Category-level Shape Estimation for Densely Cluttered Objects

Accurately estimating the shape of objects in dense clutters makes important contribution to robotic packing, because the optimal object arrangement requires the robot planner to acquire shape information of all existed objects. However, the objects for packing are usually piled in dense clutters with severe occlusion, and the object shape varies significantly across different instances for the same category. They respectively cause large object segmentation errors and inaccurate shape recovery on unseen instances, which both degrade the performance of shape estimation during deployment. In this paper, we propose a category-level shape estimation method for densely cluttered objects. Our framework partitions each object in the clutter via the multi-view visual information fusion to achieve high segmentation accuracy, and the instance shape is recovered by deforming the category templates with diverse geometric transformations to obtain strengthened generalization ability. Specifically, we first collect the multi-view RGB-D images of the object clutters for point cloud reconstruction. Then we fuse the feature maps representing the visual information of multi-view RGB images and the pixel affinity learned from the clutter point cloud, where the acquired instance segmentation masks of multi-view RGB images are projected to partition the clutter point cloud. Finally, the instance geometry information is obtained from the partially observed instance point cloud and the corresponding category template, and the deformation parameters regarding the template are predicted for shape estimation. Experiments in the simulated environment and real world show that our method achieves high shape estimation accuracy for densely cluttered everyday objects with various shapes.

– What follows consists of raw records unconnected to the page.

-- A's loop succeeds ⟹ total balance 0 and every proper intermediate balance ≥ 1
theorem pvLoopA_true_char (rest : List String) :
    ∀ (b i n : Int), i + rest.length = n → 1 ≤ b →
      pvLoopA rest b i n = true →
      b + pvBal rest = 0 ∧ ∀ j : Nat, j + 1 < rest.length → 1 ≤ b + pvBal (rest.take (j + 1)) := by
  induction rest with
  | nil => intro b i n _ _ h; simp [pvLoopA] at h
  | cons v rs ih =>
    intro b i n hn hb ht
    rw [pvLoopA_cons] at ht
    by_cases h0 : b + pvD v = 0
    · by_cases hpos : i = n - 1
      · have hrs : rs = [] := by
          have : rs.length = 0 := by simp only [List.length_cons] at hn; push_cast at hn; omega
          exact List.eq_nil_of_length_eq_zero this
        subst hrs
        refine ⟨by simpa [pvBal_cons, pvBal_nil] using h0, ?_⟩
        intro j hj; simp at hj
      · rw [if_neg (by tauto), if_pos h0] at ht; simp at ht
    · rw [if_neg (by tauto), if_neg h0] at ht
      have hb' : 1 ≤ b + pvD v := by have := pvD_bounds v; omega
      have hrec := ih (b + pvD v) (i + 1) n
        (by simp only [List.length_cons] at hn; push_cast at hn ⊢; omega) hb' ht
      refine ⟨by rw [pvBal_cons]; have := hrec.1; linarith, ?_⟩
      intro j hj
      cases j with
      | zero => simpa [pvBal_cons, pvBal_nil] using hb'
      | succ j' =>
        have := hrec.2 j' (by simpa using Nat.lt_of_succ_lt_succ hj)
        calc (1:Int) ≤ (b + pvD v) + pvBal (rs.take (j' + 1)) := this
          _ = b + pvBal ((v :: rs).take (j' + 1 + 1)) := by
              simp [List.take_succ_cons, pvBal_cons]; ring

-- A's loop fails ⟹ nonzero total balance, or the balance hits 0 before the last position
theorem pvLoopA_false_char (rs : List String) :
    ∀ (v : String) (b i n : Int), i + 1 + rs.length = n →
      pvLoopA (v :: rs) b i n = false →
      b + pvBal (v :: rs) ≠ 0 ∨
        ∃ j : Nat, j < rs.length ∧ b + pvBal ((v :: rs).take (j + 1)) = 0 := by
  induction rs with
  | nil =>
    intro v b i n hn hf
    rw [pvLoopA_cons] at hf
    have hi : i = n - 1 := by simp only [List.length_nil, Nat.cast_zero] at hn; omega
    by_cases h0 : b + pvD v = 0
    · rw [if_pos ⟨h0, hi⟩] at hf; simp at hf
    · left; simpa [pvBal_cons, pvBal_nil] using h0
  | cons u rs' ih =>
    intro v b i n hn hf
    rw [pvLoopA_cons] at hf
    have hi : i ≠ n - 1 := by simp only [List.length_cons] at hn; push_cast at hn; omega
    by_cases h0 : b + pvD v = 0
    · right
      exact ⟨0, by simp, by simpa [pvBal_cons, pvBal_nil] using h0⟩
    · rw [if_neg (by tauto), if_neg h0] at hf
      have := ih u (b + pvD v) (i + 1) n
        (by simp only [List.length_cons] at hn ⊢; push_cast at hn ⊢; omega) hf
      rcases this with h | ⟨j, hj, hje⟩
      · left; rw [pvBal_cons]; intro he; exact h (by linarith)
      · right
        refine ⟨j + 1, by simpa using Nat.succ_lt_succ hj, ?_⟩
        rw [List.take_succ_cons, pvBal_cons]
        linarith [hje]

-- run-length facts
theorem pvRun_le_length (c : String) (l : List String) : pvRun c l ≤ l.length := by
  induction l with
  | nil => simp [pvRun]
  | cons v rs ih => simp only [pvRun, List.length_cons]; split_ifs <;> omega

theorem pvRun_append_ne (c y : String) (hy : y ≠ c) (xs : List String) :
    pvRun c (xs ++ [y]) = pvRun c xs := by
  induction xs with
  | nil => simp [pvRun, hy]
  | cons v rs ih => simp only [List.cons_append, pvRun, ih]

-- inside the leading "(" run the balance after position t is t+1
theorem pvRun_prefix (l : List String) :
    ∀ t : Nat, t < pvRun "(" l → pvBal (l.take (t + 1)) = t + 1 := by
  induction l with
  | nil => intro t ht; simp [pvRun] at ht
  | cons v rs ih =>
    intro t ht
    simp only [pvRun] at ht
    split_ifs at ht with hv
    · cases t with
      | zero => simp [pvBal_cons, pvBal_nil, pvD, hv]
      | succ t' =>
        rw [List.take_succ_cons, pvBal_cons, ih t' (by omega)]
        push_cast
        simp [pvD, hv]; ring
    · omega

-- the last t elements, t ≤ trailing ")" run, are all ")"
theorem pvRun_suffix (l : List String) :
    ∀ t : Nat, t ≤ pvRun ")" l.reverse → l.drop (l.length - t) = List.replicate t ")" := by
  induction l using List.reverseRecOn with
  | nil => intro t ht; simp [pvRun] at ht; simp [ht]
  | append_singleton xs y ih =>
    intro t ht
    rw [List.reverse_append] at ht
    simp only [List.reverse_singleton, List.singleton_append, pvRun] at ht
    split_ifs at ht with hy
    · subst hy
      cases t with
      | zero => simp
      | succ t' =>
        have ht' : t' ≤ pvRun ")" xs.reverse := by omega
        have hlen : t' ≤ xs.length := le_trans ht' (by
          simpa using pvRun_le_length ")" xs.reverse)
        have : (xs ++ [")"]).length - (t' + 1) = xs.length - t' := by
          simp only [List.length_append, List.length_cons, List.length_nil]; omega
        rw [this, List.drop_append_of_le_length (by omega), ih t' ht']
        rw [List.replicate_succ']
    · have ht0 : t = 0 := by omega
      subst ht0
      simp
-- balance of a replicate of ")"
theorem pvBal_replicate_close (t : Nat) : pvBal (List.replicate t ")") = -t := by
  induction t with
  | zero => simp [pvBal_nil]
  | succ t' ih =>
    rw [List.replicate_succ, pvBal_cons, ih, show pvD ")" = -1 by decide]
    push_cast; ring

-- B returns the input whenever the balance is nonzero or zero is hit inside the core;
-- convenient form: the head is not "(" (so p = 0), or A's loop fails
theorem pvAlt_sliceK (l : List String)
    (hbal : (pvScanM l 0 (pvRun "(" l : Nat) ((l.length : Int) - (pvRun ")" l.reverse : Nat)) 0 l.length).1 = 0)
    (hm : 1 ≤ (pvScanM l 0 (pvRun "(" l : Nat) ((l.length : Int) - (pvRun ")" l.reverse : Nat)) 0 l.length).2) :
    remove_extreme_parenthesis_alt l =
      PySem.List.slice l
        (some (min ((pvRun "(" l : Nat) : Int) (min ((pvRun ")" l.reverse : Nat) : Int)
          (pvScanM l 0 (pvRun "(" l : Nat) ((l.length : Int) - (pvRun ")" l.reverse : Nat)) 0 l.length).2)))
        (some ((l.length : Int) - min ((pvRun "(" l : Nat) : Int) (min ((pvRun ")" l.reverse : Nat) : Int)
          (pvScanM l 0 (pvRun "(" l : Nat) ((l.length : Int) - (pvRun ")" l.reverse : Nat)) 0 l.length).2))) := by
  unfold remove_extreme_parenthesis_alt
  rw [if_neg (by push_neg; exact ⟨hbal, by omega⟩)]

翻译：在密集杂乱环境中准确估计物体形状对机器人装箱任务具有重要意义，因为最优的物体排布要求机器人规划器获取所有现存物体的形状信息。然而，待装箱物体通常以密集堆叠形式存在并伴有严重遮挡，且同类不同实例的物体形状存在显著差异，这分别导致在未见实例上产生较大物体分割误差与不准确形状恢复，进而降低部署过程中形状估计的性能。本文提出一种面向密集杂乱物体的类别级形状估计方法。我们的框架通过多视角视觉信息融合实现杂乱场景中各物体的高精度分割，并通过多种几何变换对类别模板进行变形来恢复实例形状，从而获得增强的泛化能力。具体而言，我们首先采集物体杂乱场景的多视角RGB-D图像进行点云重建。然后融合多视角RGB图像视觉信息表征的特征图与从杂乱点云中学习到的像素亲和度，将所获取的多视角RGB图像实例分割掩码投影至杂乱场景点云完成分割。最后，从局部观测实例点云与对应类别模板中提取实例几何信息，预测关于模板的形变参数以实现形状估计。在仿真环境及真实世界中的实验表明，本方法能够对具有多样形状的密集杂乱日常物体实现高精度形状估计。